*** THE DATA ***

-- ===== LEMMAS AND PROOFS =====

-- ===== VERDICT (by name: the statement is the Claim_ definition above) =====
set_option maxRecDepth 4000 in
theorem get_redeemable_roles_spec : Claim_equal_get_redeemable_roles := by
  intro b _
  unfold Spec_get_redeemable_roles get_redeemable_roles get_redeemable_roles_alt
  by_cases h0 : b < 50000000
  · simp [pvBisectRight, pvBisectGo, pvThresholds, pvRoles, show ¬((50000000:Int) ≤ b) from by omega, show ¬((100000000:Int) ≤ b) from by omega, show ¬((200000000:Int) ≤ b) from by omega, show ¬((300000000:Int) ≤ b) from by omega, show ¬((400000000:Int) ≤ b) from by omega, show ¬((500000000:Int) ≤ b) from by omega, show ¬((600000000:Int) ≤ b) from by omega, show ¬((700000000:Int) ≤ b) from by omega, show ¬((800000000:Int) ≤ b) from by omega, show ¬((900000000:Int) ≤ b) from by omega, show ¬((1000000000:Int) ≤ b) from by omega, show ¬((1500000000:Int) ≤ b) from by omega, show ¬((2000000000:Int) ≤ b) from by omega, show b < (600000000:Int) from by omega, show b < (300000000:Int) from by omega, show b < (100000000:Int) from by omega, show b < (50000000:Int) from by omega]
  by_cases h1 : b < 100000000
  · simp [pvBisectRight, pvBisectGo, pvThresholds, pvRoles, show (50000000:Int) ≤ b from by omega, show ¬((100000000:Int) ≤ b) from by omega, show ¬((200000000:Int) ≤ b) from by omega, show ¬((300000000:Int) ≤ b) from by omega, show ¬((400000000:Int) ≤ b) from by omega, show ¬((500000000:Int) ≤ b) from by omega, show ¬((600000000:Int) ≤ b) from by omega, show ¬((700000000:Int) ≤ b) from by omega, show ¬((800000000:Int) ≤ b) from by omega, show ¬((900000000:Int) ≤ b) from by omega, show ¬((1000000000:Int) ≤ b) from by omega, show ¬((1500000000:Int) ≤ b) from by omega, show ¬((2000000000:Int) ≤ b) from by omega, show b < (600000000:Int) from by omega, show b < (300000000:Int) from by omega, show b < (100000000:Int) from by omega, show ¬(b < (50000000:Int)) from by omega]
  by_cases h2 : b < 200000000
  · simp [pvBisectRight, pvBisectGo, pvThresholds, pvRoles, show (50000000:Int) ≤ b from by omega, show (100000000:Int) ≤ b from by omega, show ¬((200000000:Int) ≤ b) from by omega, show ¬((300000000:Int) ≤ b) from by omega, show ¬((400000000:Int) ≤ b) from by omega, show ¬((500000000:Int) ≤ b) from by omega, show ¬((600000000:Int) ≤ b) from by omega, show ¬((700000000:Int) ≤ b) from by omega, show ¬((800000000:Int) ≤ b) from by omega, show ¬((900000000:Int) ≤ b) from by omega, show ¬((1000000000:Int) ≤ b) from by omega, show ¬((1500000000:Int) ≤ b) from by omega, show ¬((2000000000:Int) ≤ b) from by omega, show b < (600000000:Int) from by omega, show b < (300000000:Int) from by omega, show ¬(b < (100000000:Int)) from by omega, show b < (200000000:Int) from by omega]
  by_cases h3 : b < 300000000
  · simp [pvBisectRight, pvBisectGo, pvThresholds, pvRoles, show (50000000:Int) ≤ b from by omega, show (100000000:Int) ≤ b from by omega, show (200000000:Int) ≤ b from by omega, show ¬((300000000:Int) ≤ b) from by omega, show ¬((400000000:Int) ≤ b) from by omega, show ¬((500000000:Int) ≤ b) from by omega, show ¬((600000000:Int) ≤ b) from by omega, show ¬((700000000:Int) ≤ b) from by omega, show ¬((800000000:Int) ≤ b) from by omega, show ¬((900000000:Int) ≤ b) from by omega, show ¬((1000000000:Int) ≤ b) from by omega, show ¬((1500000000:Int) ≤ b) from by omega, show ¬((2000000000:Int) ≤ b) from by omega, show b < (600000000:Int) from by omega, show b < (300000000:Int) from by omega, show ¬(b < (100000000:Int)) from by omega, show ¬(b < (200000000:Int)) from by omega]
  by_cases h4 : b < 400000000
  · simp [pvBisectRight, pvBisectGo, pvThresholds, pvRoles, show (50000000:Int) ≤ b from by omega, show (100000000:Int) ≤ b from by omega, show (200000000:Int) ≤ b from by omega, show (300000000:Int) ≤ b from by omega, show ¬((400000000:Int) ≤ b) from by omega, show ¬((500000000:Int) ≤ b) from by omega, show ¬((600000000:Int) ≤ b) from by omega, show ¬((700000000:Int) ≤ b) from by omega, show ¬((800000000:Int) ≤ b) from by omega, show ¬((900000000:Int) ≤ b) from by omega, show ¬((1000000000:Int) ≤ b) from by omega, show ¬((1500000000:Int) ≤ b) from by omega, show ¬((2000000000:Int) ≤ b) from by omega, show b < (600000000:Int) from by omega, show ¬(b < (300000000:Int)) from by omega, show b < (500000000:Int) from by omega, show b < (400000000:Int) from by omega]
  by_cases h5 : b < 500000000
  · simp [pvBisectRight, pvBisectGo, pvThresholds, pvRoles, show (50000000:Int) ≤ b from by omega, show (100000000:Int) ≤ b from by omega, show (200000000:Int) ≤ b from by omega, show (300000000:Int) ≤ b from by omega, show (400000000:Int) ≤ b from by omega, show ¬((500000000:Int) ≤ b) from by omega, show ¬((600000000:Int) ≤ b) from by omega, show ¬((700000000:Int) ≤ b) from by omega, show ¬((800000000:Int) ≤ b) from by omega, show ¬((900000000:Int) ≤ b) from by omega, show ¬((1000000000:Int) ≤ b) from by omega, show ¬((1500000000:Int) ≤ b) from by omega, show ¬((2000000000:Int) ≤ b) from by omega, show b < (600000000:Int) from by omega, show ¬(b < (300000000:Int)) from by omega, show b < (500000000:Int) from by omega, show ¬(b < (400000000:Int)) from by omega]
  by_cases h6 : b < 600000000
  · simp [pvBisectRight, pvBisectGo, pvThresholds, pvRoles, show (50000000:Int) ≤ b from by omega, show (100000000:Int) ≤ b from by omega, show (200000000:Int) ≤ b from by omega, show (300000000:Int) ≤ b from by omega, show (400000000:Int) ≤ b from by omega, show (500000000:Int) ≤ b from by omega, show ¬((600000000:Int) ≤ b) from by omega, show ¬((700000000:Int) ≤ b) from by omega, show ¬((800000000:Int) ≤ b) from by omega, show ¬((900000000:Int) ≤ b) from by omega, show ¬((1000000000:Int) ≤ b) from by omega, show ¬((1500000000:Int) ≤ b) from by omega, show ¬((2000000000:Int) ≤ b) from by omega, show b < (600000000:Int) from by omega, show ¬(b < (300000000:Int)) from by omega, show ¬(b < (500000000:Int)) from by omega]
  by_cases h7 : b < 700000000
  · simp [pvBisectRight, pvBisectGo, pvThresholds, pvRoles, show (50000000:Int) ≤ b from by omega, show (100000000:Int) ≤ b from by omega, show (200000000:Int) ≤ b from by omega, show (300000000:Int) ≤ b from by omega, show (400000000:Int) ≤ b from by omega, show (500000000:Int) ≤ b from by omega, show (600000000:Int) ≤ b from by omega, show ¬((700000000:Int) ≤ b) from by omega, show ¬((800000000:Int) ≤ b) from by omega, show ¬((900000000:Int) ≤ b) from by omega, show ¬((1000000000:Int) ≤ b) from by omega, show ¬((1500000000:Int) ≤ b) from by omega, show ¬((2000000000:Int) ≤ b) from by omega, show ¬(b < (600000000:Int)) from by omega, show b < (1000000000:Int) from by omega, show b < (800000000:Int) from by omega, show b < (700000000:Int) from by omega]
  by_cases h8 : b < 800000000
  · simp [pvBisectRight, pvBisectGo, pvThresholds, pvRoles, show (50000000:Int) ≤ b from by omega, show (100000000:Int) ≤ b from by omega, show (200000000:Int) ≤ b from by omega, show (300000000:Int) ≤ b from by omega, show (400000000:Int) ≤ b from by omega, show (500000000:Int) ≤ b from by omega, show (600000000:Int) ≤ b from by omega, show (700000000:Int) ≤ b from by omega, show ¬((800000000:Int) ≤ b) from by omega, show ¬((900000000:Int) ≤ b) from by omega, show ¬((1000000000:Int) ≤ b) from by omega, show ¬((1500000000:Int) ≤ b) from by omega, show ¬((2000000000:Int) ≤ b) from by omega, show ¬(b < (600000000:Int)) from by omega, show b < (1000000000:Int) from by omega, show b < (800000000:Int) from by omega, show ¬(b < (700000000:Int)) from by omega]
  by_cases h9 : b < 900000000
  · simp [pvBisectRight, pvBisectGo, pvThresholds, pvRoles, show (50000000:Int) ≤ b from by omega, show (100000000:Int) ≤ b from by omega, show (200000000:Int) ≤ b from by omega, show (300000000:Int) ≤ b from by omega, show (400000000:Int) ≤ b from by omega, show (500000000:Int) ≤ b from by omega, show (600000000:Int) ≤ b from by omega, show (700000000:Int) ≤ b from by omega, show (800000000:Int) ≤ b from by omega, show ¬((900000000:Int) ≤ b) from by omega, show ¬((1000000000:Int) ≤ b) from by omega, show ¬((1500000000:Int) ≤ b) from by omega, show ¬((2000000000:Int) ≤ b) from by omega, show ¬(b < (600000000:Int)) from by omega, show b < (1000000000:Int) from by omega, show ¬(b < (800000000:Int)) from by omega, show b < (900000000:Int) from by omega]
  by_cases h10 : b < 1000000000
  · simp [pvBisectRight, pvBisectGo, pvThresholds, pvRoles, show (50000000:Int) ≤ b from by omega, show (100000000:Int) ≤ b from by omega, show (200000000:Int) ≤ b from by omega, show (300000000:Int) ≤ b from by omega, show (400000000:Int) ≤ b from by omega, show (500000000:Int) ≤ b from by omega, show (600000000:Int) ≤ b from by omega, show (700000000:Int) ≤ b from by omega, show (800000000:Int) ≤ b from by omega, show (900000000:Int) ≤ b from by omega, show ¬((1000000000:Int) ≤ b) from by omega, show ¬((1500000000:Int) ≤ b) from by omega, show ¬((2000000000:Int) ≤ b) from by omega, show ¬(b < (600000000:Int)) from by omega, show b < (1000000000:Int) from by omega, show ¬(b < (800000000:Int)) from by omega, show ¬(b < (900000000:Int)) from by omega]
  by_cases h11 : b < 1500000000
  · simp [pvBisectRight, pvBisectGo, pvThresholds, pvRoles, show (50000000:Int) ≤ b from by omega, show (100000000:Int) ≤ b from by omega, show (200000000:Int) ≤ b from by omega, show (300000000:Int) ≤ b from by omega, show (400000000:Int) ≤ b from by omega, show (500000000:Int) ≤ b from by omega, show (600000000:Int) ≤ b from by omega, show (700000000:Int) ≤ b from by omega, show (800000000:Int) ≤ b from by omega, show (900000000:Int) ≤ b from by omega, show (1000000000:Int) ≤ b from by omega, show ¬((1500000000:Int) ≤ b) from by omega, show ¬((2000000000:Int) ≤ b) from by omega, show ¬(b < (600000000:Int)) from by omega, show ¬(b < (1000000000:Int)) from by omega, show b < (2000000000:Int) from by omega, show b < (1500000000:Int) from by omega]
  by_cases h12 : b < 2000000000
  · simp [pvBisectRight, pvBisectGo, pvThresholds, pvRoles, show (50000000:Int) ≤ b from by omega, show (100000000:Int) ≤ b from by omega, show (200000000:Int) ≤ b from by omega, show (300000000:Int) ≤ b from by omega, show (400000000:Int) ≤ b from by omega, show (500000000:Int) ≤ b from by omega, show (600000000:Int) ≤ b from by omega, show (700000000:Int) ≤ b from by omega, show (800000000:Int) ≤ b from by omega, show (900000000:Int) ≤ b from by omega, show (1000000000:Int) ≤ b from by omega, show (1500000000:Int) ≤ b from by omega, show ¬((2000000000:Int) ≤ b) from by omega, show ¬(b < (600000000:Int)) from by omega, show ¬(b < (1000000000:Int)) from by omega, show b < (2000000000:Int) from by omega, show ¬(b < (1500000000:Int)) from by omega]
  simp [pvBisectRight, pvBisectGo, pvThresholds, pvRoles, show (50000000:Int) ≤ b from by omega, show (100000000:Int) ≤ b from by omega, show (200000000:Int) ≤ b from by omega, show (300000000:Int) ≤ b from by omega, show (400000000:Int) ≤ b from by omega, show (500000000:Int) ≤ b from by omega, show (600000000:Int) ≤ b from by omega, show (700000000:Int) ≤ b from by omega, show (800000000:Int) ≤ b from by omega, show (900000000:Int) ≤ b from by omega, show (1000000000:Int) ≤ b from by omega, show (1500000000:Int) ≤ b from by omega, show (2000000000:Int) ≤ b from by omega, show ¬(b < (600000000:Int)) from by omega, show ¬(b < (1000000000:Int)) from by omega, show ¬(b < (2000000000:Int)) from by omega]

***

» REQUIRED ACTION:
Retype the entries exactly from the first line, stopping after the line with "by_cases h1 : b < 100000000".

» RESPONSE BELOW:
-- ===== LEMMAS AND PROOFS =====

-- ===== VERDICT (by name: the statement is the Claim_ definition above) =====
set_option maxRecDepth 4000 in
theorem get_redeemable_roles_spec : Claim_equal_get_redeemable_roles := by
  intro b _
  unfold Spec_get_redeemable_roles get_redeemable_roles get_redeemable_roles_alt
  by_cases h0 : b < 50000000
  · simp [pvBisectRight, pvBisectGo, pvThresholds, pvRoles, show ¬((50000000:Int) ≤ b) from by omega, show ¬((100000000:Int) ≤ b) from by omega, show ¬((200000000:Int) ≤ b) from by omega, show ¬((300000000:Int) ≤ b) from by omega, show ¬((400000000:Int) ≤ b) from by omega, show ¬((500000000:Int) ≤ b) from by omega, show ¬((600000000:Int) ≤ b) from by omega, show ¬((700000000:Int) ≤ b) from by omega, show ¬((800000000:Int) ≤ b) from by omega, show ¬((900000000:Int) ≤ b) from by omega, show ¬((1000000000:Int) ≤ b) from by omega, show ¬((1500000000:Int) ≤ b) from by omega, show ¬((2000000000:Int) ≤ b) from by omega, show b < (600000000:Int) from by omega, show b < (300000000:Int) from by omega, show b < (100000000:Int) from by omega, show b < (50000000:Int) from by omega]
  by_cases h1 : b < 100000000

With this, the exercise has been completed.